---------- Given data ----------

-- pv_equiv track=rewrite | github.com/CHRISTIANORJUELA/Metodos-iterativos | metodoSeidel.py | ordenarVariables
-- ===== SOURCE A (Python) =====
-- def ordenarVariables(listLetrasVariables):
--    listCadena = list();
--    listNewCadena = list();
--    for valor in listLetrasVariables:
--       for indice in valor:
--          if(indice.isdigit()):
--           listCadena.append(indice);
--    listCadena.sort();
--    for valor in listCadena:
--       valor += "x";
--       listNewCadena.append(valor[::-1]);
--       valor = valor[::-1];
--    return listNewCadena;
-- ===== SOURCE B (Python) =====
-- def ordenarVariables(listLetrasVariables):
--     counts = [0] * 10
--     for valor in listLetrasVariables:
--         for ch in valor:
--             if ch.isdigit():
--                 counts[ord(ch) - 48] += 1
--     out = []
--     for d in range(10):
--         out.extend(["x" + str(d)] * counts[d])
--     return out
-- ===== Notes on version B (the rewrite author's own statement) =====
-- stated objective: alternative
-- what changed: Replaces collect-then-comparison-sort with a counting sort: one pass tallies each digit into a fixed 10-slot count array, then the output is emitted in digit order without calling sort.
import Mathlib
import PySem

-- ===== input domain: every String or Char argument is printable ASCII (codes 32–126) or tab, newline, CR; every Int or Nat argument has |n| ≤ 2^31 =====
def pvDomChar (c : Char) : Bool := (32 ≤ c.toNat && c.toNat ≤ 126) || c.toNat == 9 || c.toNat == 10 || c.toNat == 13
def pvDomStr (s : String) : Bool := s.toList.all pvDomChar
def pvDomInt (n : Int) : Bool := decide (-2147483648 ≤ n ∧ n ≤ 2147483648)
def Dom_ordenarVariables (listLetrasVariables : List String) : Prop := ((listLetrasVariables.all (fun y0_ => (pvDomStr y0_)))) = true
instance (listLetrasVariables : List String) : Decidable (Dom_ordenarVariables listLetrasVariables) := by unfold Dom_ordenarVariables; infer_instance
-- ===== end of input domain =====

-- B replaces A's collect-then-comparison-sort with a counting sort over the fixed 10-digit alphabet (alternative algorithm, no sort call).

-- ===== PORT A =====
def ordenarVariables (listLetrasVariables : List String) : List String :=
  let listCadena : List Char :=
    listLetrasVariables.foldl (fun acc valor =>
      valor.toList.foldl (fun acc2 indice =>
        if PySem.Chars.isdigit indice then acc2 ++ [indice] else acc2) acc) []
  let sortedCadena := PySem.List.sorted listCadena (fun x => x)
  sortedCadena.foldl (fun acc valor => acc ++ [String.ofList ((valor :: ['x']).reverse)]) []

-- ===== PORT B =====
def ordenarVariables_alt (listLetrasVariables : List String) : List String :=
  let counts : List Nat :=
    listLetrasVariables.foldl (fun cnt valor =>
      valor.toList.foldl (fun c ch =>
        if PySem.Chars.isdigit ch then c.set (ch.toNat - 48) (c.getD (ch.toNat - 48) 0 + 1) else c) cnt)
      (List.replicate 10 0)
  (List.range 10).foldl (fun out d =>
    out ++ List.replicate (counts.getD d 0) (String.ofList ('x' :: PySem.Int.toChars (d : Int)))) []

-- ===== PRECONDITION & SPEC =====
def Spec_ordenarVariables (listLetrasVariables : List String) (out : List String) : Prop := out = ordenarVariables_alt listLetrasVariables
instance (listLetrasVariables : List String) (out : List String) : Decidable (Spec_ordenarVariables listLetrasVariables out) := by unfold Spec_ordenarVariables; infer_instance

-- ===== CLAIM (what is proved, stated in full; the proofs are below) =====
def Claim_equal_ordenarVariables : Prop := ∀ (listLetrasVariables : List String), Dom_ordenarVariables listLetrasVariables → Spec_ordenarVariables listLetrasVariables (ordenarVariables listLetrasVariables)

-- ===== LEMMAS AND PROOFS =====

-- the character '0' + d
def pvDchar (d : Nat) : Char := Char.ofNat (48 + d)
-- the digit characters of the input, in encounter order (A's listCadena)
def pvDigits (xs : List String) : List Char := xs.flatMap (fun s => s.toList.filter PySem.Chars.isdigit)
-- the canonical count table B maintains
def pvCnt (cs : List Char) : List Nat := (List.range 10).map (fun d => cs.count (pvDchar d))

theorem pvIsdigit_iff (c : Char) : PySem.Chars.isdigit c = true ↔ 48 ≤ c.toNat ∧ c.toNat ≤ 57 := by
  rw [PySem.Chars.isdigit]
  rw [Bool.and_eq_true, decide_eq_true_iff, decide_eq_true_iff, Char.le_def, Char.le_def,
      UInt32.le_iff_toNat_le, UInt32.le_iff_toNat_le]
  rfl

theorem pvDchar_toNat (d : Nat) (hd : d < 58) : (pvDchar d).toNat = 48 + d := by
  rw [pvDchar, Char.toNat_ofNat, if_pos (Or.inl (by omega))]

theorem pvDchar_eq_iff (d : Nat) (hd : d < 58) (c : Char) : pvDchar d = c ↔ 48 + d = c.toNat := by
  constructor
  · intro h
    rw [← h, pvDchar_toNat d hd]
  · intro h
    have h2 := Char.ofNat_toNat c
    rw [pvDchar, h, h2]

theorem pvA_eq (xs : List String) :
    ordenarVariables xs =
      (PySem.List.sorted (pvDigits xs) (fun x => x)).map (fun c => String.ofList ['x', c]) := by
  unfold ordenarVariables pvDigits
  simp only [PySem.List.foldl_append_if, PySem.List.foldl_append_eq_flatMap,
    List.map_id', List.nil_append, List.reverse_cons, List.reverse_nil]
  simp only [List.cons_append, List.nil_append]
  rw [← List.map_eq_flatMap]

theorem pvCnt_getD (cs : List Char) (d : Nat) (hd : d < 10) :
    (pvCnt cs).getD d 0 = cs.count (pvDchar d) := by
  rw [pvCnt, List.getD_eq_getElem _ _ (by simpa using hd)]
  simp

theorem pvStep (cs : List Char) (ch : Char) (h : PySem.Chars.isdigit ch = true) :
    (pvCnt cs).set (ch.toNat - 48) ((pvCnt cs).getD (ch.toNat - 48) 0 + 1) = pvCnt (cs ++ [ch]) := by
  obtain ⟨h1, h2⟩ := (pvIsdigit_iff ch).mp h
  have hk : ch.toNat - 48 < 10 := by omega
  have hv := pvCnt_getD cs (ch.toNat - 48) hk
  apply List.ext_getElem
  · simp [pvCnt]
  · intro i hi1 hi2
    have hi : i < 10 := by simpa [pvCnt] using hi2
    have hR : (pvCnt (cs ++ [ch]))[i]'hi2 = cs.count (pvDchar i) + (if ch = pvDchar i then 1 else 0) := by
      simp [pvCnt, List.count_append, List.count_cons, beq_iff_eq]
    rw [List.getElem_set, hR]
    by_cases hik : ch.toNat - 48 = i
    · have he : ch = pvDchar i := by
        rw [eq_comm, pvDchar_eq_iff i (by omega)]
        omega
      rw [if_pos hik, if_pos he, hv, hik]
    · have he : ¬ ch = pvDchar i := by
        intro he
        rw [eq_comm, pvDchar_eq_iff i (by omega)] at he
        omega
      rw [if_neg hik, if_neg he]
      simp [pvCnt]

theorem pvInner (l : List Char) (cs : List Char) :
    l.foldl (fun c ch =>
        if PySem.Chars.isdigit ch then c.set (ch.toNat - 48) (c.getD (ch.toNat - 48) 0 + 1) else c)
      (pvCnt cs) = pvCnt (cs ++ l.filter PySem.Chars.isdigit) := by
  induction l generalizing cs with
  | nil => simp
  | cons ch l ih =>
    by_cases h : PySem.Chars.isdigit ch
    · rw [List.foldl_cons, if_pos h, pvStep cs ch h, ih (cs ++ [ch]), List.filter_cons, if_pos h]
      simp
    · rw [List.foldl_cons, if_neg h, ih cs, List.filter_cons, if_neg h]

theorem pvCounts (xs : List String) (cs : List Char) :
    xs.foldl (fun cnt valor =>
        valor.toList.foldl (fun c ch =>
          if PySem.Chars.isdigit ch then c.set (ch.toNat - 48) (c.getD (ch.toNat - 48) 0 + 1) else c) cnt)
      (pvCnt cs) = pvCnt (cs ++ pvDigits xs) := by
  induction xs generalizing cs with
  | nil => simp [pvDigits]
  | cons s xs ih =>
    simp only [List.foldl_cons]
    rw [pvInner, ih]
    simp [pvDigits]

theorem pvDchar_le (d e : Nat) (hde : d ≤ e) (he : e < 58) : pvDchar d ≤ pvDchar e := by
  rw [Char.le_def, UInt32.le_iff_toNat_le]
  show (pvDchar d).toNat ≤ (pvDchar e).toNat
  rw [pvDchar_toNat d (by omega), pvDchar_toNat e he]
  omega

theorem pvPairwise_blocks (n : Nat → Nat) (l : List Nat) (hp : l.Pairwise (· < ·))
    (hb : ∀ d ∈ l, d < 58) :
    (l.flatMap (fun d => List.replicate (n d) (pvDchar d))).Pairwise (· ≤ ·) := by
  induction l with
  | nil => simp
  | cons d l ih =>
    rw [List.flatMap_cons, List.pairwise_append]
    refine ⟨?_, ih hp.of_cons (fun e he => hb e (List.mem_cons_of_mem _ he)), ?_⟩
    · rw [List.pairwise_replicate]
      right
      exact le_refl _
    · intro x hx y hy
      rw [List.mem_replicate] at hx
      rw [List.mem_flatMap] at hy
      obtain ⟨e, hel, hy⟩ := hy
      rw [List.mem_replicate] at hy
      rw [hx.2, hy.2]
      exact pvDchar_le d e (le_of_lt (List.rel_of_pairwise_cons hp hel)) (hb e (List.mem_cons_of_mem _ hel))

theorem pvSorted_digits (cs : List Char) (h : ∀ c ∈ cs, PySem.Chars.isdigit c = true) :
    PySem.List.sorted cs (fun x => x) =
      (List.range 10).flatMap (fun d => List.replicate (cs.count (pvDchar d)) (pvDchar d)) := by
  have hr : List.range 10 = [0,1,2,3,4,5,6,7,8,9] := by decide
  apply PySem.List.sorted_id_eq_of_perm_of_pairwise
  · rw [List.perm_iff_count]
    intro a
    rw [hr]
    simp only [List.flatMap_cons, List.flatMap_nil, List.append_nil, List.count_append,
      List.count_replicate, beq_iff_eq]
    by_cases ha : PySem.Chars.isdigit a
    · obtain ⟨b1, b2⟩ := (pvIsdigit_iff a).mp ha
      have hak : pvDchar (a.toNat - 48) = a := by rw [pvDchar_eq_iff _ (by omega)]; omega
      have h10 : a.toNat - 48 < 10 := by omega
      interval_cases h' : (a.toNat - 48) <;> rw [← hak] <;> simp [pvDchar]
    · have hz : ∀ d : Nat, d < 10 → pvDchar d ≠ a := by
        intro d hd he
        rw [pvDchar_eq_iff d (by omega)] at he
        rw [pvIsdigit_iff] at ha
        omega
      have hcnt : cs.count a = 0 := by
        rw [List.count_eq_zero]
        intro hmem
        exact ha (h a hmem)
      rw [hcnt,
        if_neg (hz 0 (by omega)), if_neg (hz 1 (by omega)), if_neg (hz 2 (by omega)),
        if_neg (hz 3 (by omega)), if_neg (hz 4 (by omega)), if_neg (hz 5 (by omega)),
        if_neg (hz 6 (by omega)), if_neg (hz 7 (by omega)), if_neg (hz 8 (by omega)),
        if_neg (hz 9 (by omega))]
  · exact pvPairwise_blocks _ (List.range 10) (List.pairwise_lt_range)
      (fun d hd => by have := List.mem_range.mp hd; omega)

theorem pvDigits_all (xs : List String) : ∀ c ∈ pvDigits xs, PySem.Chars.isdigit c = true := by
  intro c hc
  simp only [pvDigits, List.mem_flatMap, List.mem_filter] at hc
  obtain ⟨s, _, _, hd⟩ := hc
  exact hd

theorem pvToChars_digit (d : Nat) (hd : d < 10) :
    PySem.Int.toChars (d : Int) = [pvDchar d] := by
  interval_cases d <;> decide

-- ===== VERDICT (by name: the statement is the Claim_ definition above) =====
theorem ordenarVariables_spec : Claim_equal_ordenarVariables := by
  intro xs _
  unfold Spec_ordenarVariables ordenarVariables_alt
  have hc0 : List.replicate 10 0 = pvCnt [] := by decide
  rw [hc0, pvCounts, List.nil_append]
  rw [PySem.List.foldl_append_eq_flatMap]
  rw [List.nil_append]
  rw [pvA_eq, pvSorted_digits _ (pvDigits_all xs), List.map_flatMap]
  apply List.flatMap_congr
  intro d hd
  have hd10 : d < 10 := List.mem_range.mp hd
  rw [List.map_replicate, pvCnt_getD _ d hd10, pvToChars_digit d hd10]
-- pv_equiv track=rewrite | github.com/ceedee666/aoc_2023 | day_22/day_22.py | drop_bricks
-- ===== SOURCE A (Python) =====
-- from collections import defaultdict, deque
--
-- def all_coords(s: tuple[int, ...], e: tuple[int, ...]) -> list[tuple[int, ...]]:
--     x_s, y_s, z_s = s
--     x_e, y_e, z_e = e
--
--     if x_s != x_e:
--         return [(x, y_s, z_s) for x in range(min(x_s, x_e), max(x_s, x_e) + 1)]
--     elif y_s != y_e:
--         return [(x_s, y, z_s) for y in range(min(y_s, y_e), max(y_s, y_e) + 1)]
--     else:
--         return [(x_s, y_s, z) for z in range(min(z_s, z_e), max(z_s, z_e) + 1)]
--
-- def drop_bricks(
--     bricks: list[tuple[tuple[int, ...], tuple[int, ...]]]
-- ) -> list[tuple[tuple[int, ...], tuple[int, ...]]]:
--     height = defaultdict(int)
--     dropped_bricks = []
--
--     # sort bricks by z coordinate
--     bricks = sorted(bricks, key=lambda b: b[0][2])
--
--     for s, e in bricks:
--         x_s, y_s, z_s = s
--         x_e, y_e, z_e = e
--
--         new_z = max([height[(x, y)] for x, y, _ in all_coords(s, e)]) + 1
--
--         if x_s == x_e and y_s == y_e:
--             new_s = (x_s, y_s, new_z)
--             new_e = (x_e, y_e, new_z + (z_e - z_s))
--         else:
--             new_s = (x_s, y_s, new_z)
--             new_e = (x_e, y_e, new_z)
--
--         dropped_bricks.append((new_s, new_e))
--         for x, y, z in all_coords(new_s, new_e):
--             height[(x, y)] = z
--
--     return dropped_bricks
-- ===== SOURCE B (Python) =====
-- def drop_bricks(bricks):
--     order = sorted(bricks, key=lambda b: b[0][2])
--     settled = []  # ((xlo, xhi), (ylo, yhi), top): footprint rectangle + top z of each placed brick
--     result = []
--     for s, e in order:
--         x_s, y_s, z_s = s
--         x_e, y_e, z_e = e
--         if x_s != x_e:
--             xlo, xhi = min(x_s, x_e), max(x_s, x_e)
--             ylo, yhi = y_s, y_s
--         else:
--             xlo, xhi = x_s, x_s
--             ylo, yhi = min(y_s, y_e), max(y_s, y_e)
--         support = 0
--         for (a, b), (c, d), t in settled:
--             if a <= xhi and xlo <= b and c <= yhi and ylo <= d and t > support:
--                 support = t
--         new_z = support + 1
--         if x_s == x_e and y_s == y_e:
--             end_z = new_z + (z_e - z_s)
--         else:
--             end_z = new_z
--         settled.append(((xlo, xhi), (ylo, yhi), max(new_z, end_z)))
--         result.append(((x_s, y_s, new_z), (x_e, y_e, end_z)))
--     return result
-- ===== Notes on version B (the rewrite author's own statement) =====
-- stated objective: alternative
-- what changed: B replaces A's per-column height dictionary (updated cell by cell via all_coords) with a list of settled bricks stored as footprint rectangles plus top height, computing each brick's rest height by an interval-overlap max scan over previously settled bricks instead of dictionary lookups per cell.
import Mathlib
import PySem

----------

#### Task details:
What is the number of lines in the entries that include the string "obtain"? Reply with that number alone.

#### Response to this exercise:
4